Charming simple story with a whiff of mystery

An easygoing film that is as satisfying as a refreshing sea breeze during a summer night at the beach. Impeccably done and acting that is superbly measured.

The location is a small island near Okinawa. White sandy beaches and paradisaical transparent waters. A woman flies in and walks to a guest house near a beach. The place, called Hamada, is not easy to find but she does. It's Spring. Off-season. Hamada is operating but the woman is the only guest. The place is run by a cheery and nononsense man that is also the cook. Other characters include an older enigmatic woman that comes to help and a young teacher at a local school. We don't learn a lot about who these people are. This is fine for it lends a whiff of mystery, especially regarding the older woman.

The film is primarily about the transformation of the young woman as she is drawn into the unhurried atmosphere that permeates the island and Hamada. She slowly succumbs to the local habits.

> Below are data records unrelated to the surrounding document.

-- pv_equiv track=rewrite | github.com/AlirezaAsgarian/DataStructure | DsHws/Hw3/JahesheReshteha.py | calculateHashSuffixes
-- ===== SOURCE A (Python) =====
-- m = 1024
--
-- p = 37
--
-- def calculateHashSuffixes(str):
--     suffixes = []
--     differSuffixes = []
--     sumOfSuffixes = 0
--     primeNumber = p
--     for i in range(0, len(str)):
--         sumOfSuffixes += (ord(str[i]) * primeNumber) % m
--         primeNumber = ((p * primeNumber) % m)
--         suffixes.append(sumOfSuffixes)
--     return suffixes
-- ===== SOURCE B (Python) =====
-- m = 1024
--
-- p = 37
--
-- def calculateHashSuffixes(str):
--     # No running state: each output value is computed independently as the sum
--     # of its prefix's terms; terms use modular exponentiation, not a maintained power.
--     terms = [(ord(str[j]) * pow(p, j + 1, m)) % m for j in range(len(str))]
--     return [sum(terms[:i + 1]) for i in range(len(terms))]
-- ===== Notes on version B (the rewrite author's own statement) =====
-- stated objective: alternative
-- what changed: B keeps no running state at all: it builds the term list with independent modular exponentiations pow(p, j+1, m) and then computes each output value independently as the sum of a prefix slice of that list (O(n^2) brute force) instead of A's single pass threading a running sum and an incrementally maintained power.
import Mathlib
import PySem

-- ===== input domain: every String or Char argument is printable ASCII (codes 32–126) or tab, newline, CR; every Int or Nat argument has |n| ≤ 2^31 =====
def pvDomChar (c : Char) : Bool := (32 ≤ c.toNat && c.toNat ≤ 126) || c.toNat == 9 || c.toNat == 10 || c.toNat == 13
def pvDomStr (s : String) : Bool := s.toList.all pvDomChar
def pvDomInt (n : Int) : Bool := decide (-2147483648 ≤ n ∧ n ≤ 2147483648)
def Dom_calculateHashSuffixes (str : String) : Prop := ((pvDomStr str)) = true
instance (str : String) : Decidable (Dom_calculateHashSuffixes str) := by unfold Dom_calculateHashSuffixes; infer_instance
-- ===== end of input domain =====

-- B drops all running state: each output is an independent sum over its prefix using
-- modular exponentiation (objective: alternative, O(n^2) instead of A's O(n) pass).

-- ===== PORT A =====
-- state = (suffixes, sumOfSuffixes, primeNumber), exactly A's loop over the characters of str
def calculateHashSuffixes (str : String) : List Int :=
  (str.toList.foldl
    (fun (st : List Int × Int × Int) (c : Char) =>
      let sum := st.2.1 + PySem.Int.mod ((Int.ofNat c.toNat) * st.2.2) 1024
      (st.1 ++ [sum], sum, PySem.Int.mod (37 * st.2.2) 1024))
    ([], 0, 37)).1

-- ===== PORT B =====
-- terms comprehension, then per-index sums of prefix slices; str[j] with j < len(str)
-- ported as getD (always in range, exact); pow(37, j+1, 1024) ported as 37^(j+1) % 1024;
-- terms[:i+1] ported as List.take (i+1)
def calculateHashSuffixes_alt (str : String) : List Int :=
  let terms := (List.range str.toList.length).map (fun j =>
    PySem.Int.mod ((Int.ofNat (str.toList.getD j ' ').toNat)
      * PySem.Int.mod ((37:Int) ^ (j + 1)) 1024) 1024)
  (List.range terms.length).map (fun i => (terms.take (i + 1)).sum)

-- ===== PRECONDITION & SPEC =====
def Spec_calculateHashSuffixes (str : String) (out : List Int) : Prop := out = calculateHashSuffixes_alt str
instance (str : String) (out : List Int) : Decidable (Spec_calculateHashSuffixes str out) := by unfold Spec_calculateHashSuffixes; infer_instance

-- ===== CLAIM (what is proved, stated in full; the proofs are below) =====
def Claim_equal_calculateHashSuffixes : Prop := ∀ (str : String), Dom_calculateHashSuffixes str → Spec_calculateHashSuffixes str (calculateHashSuffixes str)

-- ===== LEMMAS AND PROOFS =====

-- the j-th term of the sum, with the exponent shifted by k (k = number of characters already consumed)
def pvTerm (cs : List Char) (k j : Nat) : Int :=
  PySem.Int.mod ((Int.ofNat (cs.getD j ' ').toNat)
    * PySem.Int.mod ((37:Int) ^ (k + j + 1)) 1024) 1024

lemma pvTerm_succ (c : Char) (r : List Char) (k j : Nat) :
    pvTerm (c :: r) k (j + 1) = pvTerm r (k + 1) j := by
  simp [pvTerm]
  ring_nf

lemma pow_mod_step (k : Nat) :
    PySem.Int.mod (37 * PySem.Int.mod ((37:Int) ^ (k + 1)) 1024) 1024
      = PySem.Int.mod ((37:Int) ^ (k + 2)) 1024 := by
  rw [PySem.Int.mod_eq_emod_of_pos (by norm_num), PySem.Int.mod_eq_emod_of_pos (by norm_num),
      PySem.Int.mod_eq_emod_of_pos (by norm_num)]
  rw [Int.mul_emod, Int.emod_emod_of_dvd _ (dvd_refl _), ← Int.mul_emod]
  ring_nf

lemma prefix_sum_shift (c : Char) (r : List Char) (k i : Nat) :
    ((List.range (i + 1 + 1)).map (pvTerm (c :: r) k)).sum
      = pvTerm (c :: r) k 0 + ((List.range (i + 1)).map (pvTerm r (k + 1))).sum := by
  rw [List.range_succ_eq_map]
  simp only [List.map_cons, List.map_map, List.sum_cons]
  congr 1
  apply congrArg
  apply List.map_congr_left
  intro j _
  exact pvTerm_succ c r k j

lemma foldA_eq (rest : List Char) : ∀ (k : Nat) (acc : List Int) (sum : Int),
    (rest.foldl
      (fun (st : List Int × Int × Int) (c : Char) =>
        let s := st.2.1 + PySem.Int.mod ((Int.ofNat c.toNat) * st.2.2) 1024
        (st.1 ++ [s], s, PySem.Int.mod (37 * st.2.2) 1024))
      (acc, sum, PySem.Int.mod ((37:Int) ^ (k + 1)) 1024)).1
    = acc ++ (List.range rest.length).map
        (fun i => sum + ((List.range (i + 1)).map (pvTerm rest k)).sum) := by
  induction rest with
  | nil => intro k acc sum; simp
  | cons c r ih =>
    intro k acc sum
    simp only [List.foldl_cons]
    rw [pow_mod_step k]
    have h2 : PySem.Int.mod ((37:Int) ^ (k + 2)) 1024
        = PySem.Int.mod ((37:Int) ^ ((k + 1) + 1)) 1024 := by norm_num
    rw [h2, ih (k + 1)]
    have ht0 : PySem.Int.mod ((Int.ofNat c.toNat) * PySem.Int.mod ((37:Int) ^ (k + 1)) 1024) 1024
        = pvTerm (c :: r) k 0 := by simp [pvTerm]
    rw [ht0, List.append_assoc]
    congr 1
    rw [List.length_cons, List.range_succ_eq_map]
    simp only [List.map_cons, List.map_map, List.singleton_append]
    congr 1
    · simp [pvTerm]
    · apply List.map_congr_left
      intro i _
      simp only [Function.comp_apply]
      rw [prefix_sum_shift c r k i]
      ring

-- ===== VERDICT (by name: the statement is the Claim_ definition above) =====
theorem calculateHashSuffixes_spec : Claim_equal_calculateHashSuffixes := by
  intro str _
  unfold Spec_calculateHashSuffixes calculateHashSuffixes calculateHashSuffixes_alt
  have h := foldA_eq str.toList 0 [] 0
  rw [show PySem.Int.mod ((37:Int) ^ (0 + 1)) 1024 = 37 from by decide] at h
  rw [h]
  simp only [List.nil_append, zero_add, List.length_map, List.length_range]
  apply List.map_congr_left
  intro i hi
  rw [← List.map_take, List.take_range, Nat.min_eq_left (by simpa using List.mem_range.mp hi)]
  apply congrArg List.sum
  apply List.map_congr_left
  intro j _
  simp [pvTerm]
-- pv_equiv track=rewrite | github.com/gawainx/huawei-oj | HJ27.py | check_brother
-- ===== SOURCE A (Python) =====
-- from collections import defaultdict
--
-- def check_brother(src, tar):
--     if src == tar:
--         return False
--     chr2dict = defaultdict(int)
--     for c in src:
--         chr2dict[c] += 1
--
--     for c in tar:
--         if chr2dict[c] > 0:
--             chr2dict[c] -= 1
--         else:
--             return False
--     for k_, v in chr2dict.items():
--         if v != 0:
--             return False
--     return True
-- ===== SOURCE B (Python) =====
-- def check_brother(src, tar):
--     if src == tar:
--         return False
--     return sorted(src) == sorted(tar)
-- ===== Notes on version B (the rewrite author's own statement) =====
-- stated objective: simpler
-- what changed: Replaced the three-pass frequency-dict accumulate/decrement/verify with a single sort-and-compare after the same inequality guard.
import Mathlib
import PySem

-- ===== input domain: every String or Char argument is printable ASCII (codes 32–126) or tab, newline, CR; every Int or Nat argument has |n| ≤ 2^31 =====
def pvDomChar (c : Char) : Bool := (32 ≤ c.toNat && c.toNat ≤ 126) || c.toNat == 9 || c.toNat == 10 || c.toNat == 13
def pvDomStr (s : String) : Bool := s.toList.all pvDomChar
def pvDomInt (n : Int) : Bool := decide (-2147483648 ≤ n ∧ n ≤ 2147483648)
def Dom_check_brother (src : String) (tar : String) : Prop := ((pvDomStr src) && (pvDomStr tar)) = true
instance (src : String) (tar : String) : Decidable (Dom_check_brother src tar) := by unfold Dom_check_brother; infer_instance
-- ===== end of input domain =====

-- B replaces A's three frequency-dict passes (count src, decrement along tar, verify all zero)
-- with a single sort-and-compare after the same inequality guard (objective: simpler).

-- ===== PORT A =====
-- second loop of A: for c in tar: if chr2dict[c] > 0: chr2dict[c] -= 1 else: return False
-- (the defaultdict access in the failing branch inserts c→0 into the dict, but A returns
-- False immediately there, so that mutation never affects the returned value)
def pvTarLoop : List Char → PySem.Dict Char Int → Option (PySem.Dict Char Int)
  | [], d => some d
  | c :: rest, d =>
    if d.getD c 0 > 0 then pvTarLoop rest (d.modify c 0 (· - 1)) else none

def check_brother (src : String) (tar : String) : Bool :=
  if src == tar then false
  else
    -- first loop: chr2dict[c] += 1 over src (defaultdict(int))
    let d := src.toList.foldl (fun d c => d.modify c 0 (· + 1)) PySem.Dict.empty
    match pvTarLoop tar.toList d with
    | none => false
    | some d' =>
      -- third loop: for k_, v in chr2dict.items(): if v != 0: return False — then return True
      d'.items.all (fun kv => kv.2 == 0)

-- ===== PORT B =====
def check_brother_alt (src : String) (tar : String) : Bool :=
  if src == tar then false
  else (PySem.List.sorted src.toList (fun x => x) false)
         == (PySem.List.sorted tar.toList (fun x => x) false)

-- ===== PRECONDITION & SPEC =====
def Spec_check_brother (src : String) (tar : String) (out : Bool) : Prop := out = check_brother_alt src tar
instance (src : String) (tar : String) (out : Bool) : Decidable (Spec_check_brother src tar out) := by unfold Spec_check_brother; infer_instance

-- ===== CLAIM (what is proved, stated in full; the proofs are below) =====
def Claim_equal_check_brother : Prop := ∀ (src : String) (tar : String), Dom_check_brother src tar → Spec_check_brother src tar (check_brother src tar)

-- ===== LEMMAS AND PROOFS =====

-- A's decrement-then-verify phases succeed exactly when d holds the multiset counts of ts.
theorem pvTarLoop_spec (ts : List Char) (d : PySem.Dict Char Int) (hnd : d.keys.Nodup) :
    (match pvTarLoop ts d with
     | none => false
     | some d' => d'.items.all (fun kv => kv.2 == 0)) = true
      ↔ ∀ c, d.getD c 0 = ts.count c := by
  induction ts generalizing d with
  | nil =>
    simp only [pvTarLoop, List.count_nil, Nat.cast_zero, List.all_eq_true]
    rw [PySem.Dict.items_eq_map_keys d hnd 0]
    constructor
    · intro h c
      by_cases hc : d.contains c = true
      · have hk : c ∈ d.keys := (PySem.Dict.contains_iff_mem_keys d c).mp hc
        have := h _ (List.mem_map.mpr ⟨c, hk, rfl⟩)
        simpa using this
      · exact PySem.Dict.getD_of_not_contains d 0 (by simpa using hc)
    · intro h kv hkv
      rcases List.mem_map.mp hkv with ⟨k, _, rfl⟩
      simpa using h k
  | cons c rest ih =>
    simp only [pvTarLoop]
    have hcc : ∀ c' : Char, (((c :: rest).count c' : Int))
        = ((rest.count c' : Int) + if c' = c then 1 else 0) := by
      intro c'
      rw [List.count_cons]
      push_cast
      by_cases hc' : c' = c
      · subst hc'; simp
      · simp [hc', Ne.symm hc']
    by_cases hpos : d.getD c 0 > 0
    · have hcont : d.contains c = true := by
        by_contra hnc
        have h0 := PySem.Dict.getD_of_not_contains d (k := c) 0 (by simpa using hnc)
        omega
      have hnd' : (d.modify c 0 (· - 1)).keys.Nodup := by
        rw [PySem.Dict.keys_modify]
        exact PySem.Dict.nodup_keys_insert _ _ _ hnd
      rw [if_pos hpos, ih _ hnd']
      constructor
      · intro h c'
        have h1 := h c'
        rw [PySem.Dict.getD_modify] at h1
        rw [hcc c']
        by_cases hc' : c' = c
        · subst hc'; rw [if_pos rfl] at h1 ⊢; omega
        · rw [if_neg hc'] at h1 ⊢; omega
      · intro h c'
        rw [PySem.Dict.getD_modify]
        have h1 := h c'
        rw [hcc c'] at h1
        by_cases hc' : c' = c
        · subst hc'; rw [if_pos rfl] at h1 ⊢; omega
        · rw [if_neg hc'] at h1 ⊢; omega
    · rw [if_neg hpos]
      constructor
      · intro h; simp at h
      · intro h
        have h1 := h c
        rw [hcc c, if_pos rfl] at h1
        exact absurd h1 (by omega)

-- A's whole dict pipeline equals B's sorted-comparison.
theorem pipe_eq (ss ts : List Char) :
    (match pvTarLoop ts (PySem.Dict.counter ss) with
      | none => false
      | some d' => d'.items.all (fun kv => kv.2 == 0))
    = ((PySem.List.sorted ss (fun x => x) false) == (PySem.List.sorted ts (fun x => x) false)) := by
  rw [Bool.eq_iff_iff, pvTarLoop_spec ts _ (PySem.Dict.nodup_keys_counter ss), beq_iff_eq,
      PySem.List.sorted_id_eq_sorted_id_iff_perm, List.perm_iff_count]
  constructor
  · intro h c
    have h1 := h c
    rw [PySem.Dict.getD_counter] at h1
    exact_mod_cast h1
  · intro h c
    rw [PySem.Dict.getD_counter]
    exact_mod_cast h c

theorem check_brother_spec_aux (src tar : String) :
    check_brother src tar = check_brother_alt src tar := by
  unfold check_brother check_brother_alt
  by_cases h : (src == tar) = true
  · simp [h]
  · rw [if_neg h, if_neg h]
    show (match pvTarLoop tar.toList
            (src.toList.foldl (fun d c => d.modify c 0 (· + 1)) PySem.Dict.empty) with
          | none => false
          | some d' => d'.items.all (fun kv => kv.2 == 0)) = _
    rw [(PySem.Dict.counter_eq_foldl src.toList).symm]
    exact pipe_eq src.toList tar.toList

-- ===== VERDICT (by name: the statement is the Claim_ definition above) =====
theorem check_brother_spec : Claim_equal_check_brother := by
  intro src tar _
  exact check_brother_spec_aux src tar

Despite its slowness, it is never boring. Plenty of whimsical offbeat humor to keep us going. Also plenty of food on display. By the end I was hungry.

Reviewed by ethSin 8 / 10

Maximum Relaxation

This movie is one of those SLOW and SUBTLE Japanese movies. It's a simple movie about a lady professor going to an island for an off-season vacation.

The crazy residents on the island and subtle humor in this movie was very enjoyable for me and there were some really beautiful scenes of the coastline. Acting in this movie is very solid. Not many things are said in this film, but it's very easy to connect with all the characters and tell how they're feeling.

We live in such a fast-paced society today, it's nice to be reminded that it's important to take a break once every while and that once again, beauty and happiness can be found in simplest things.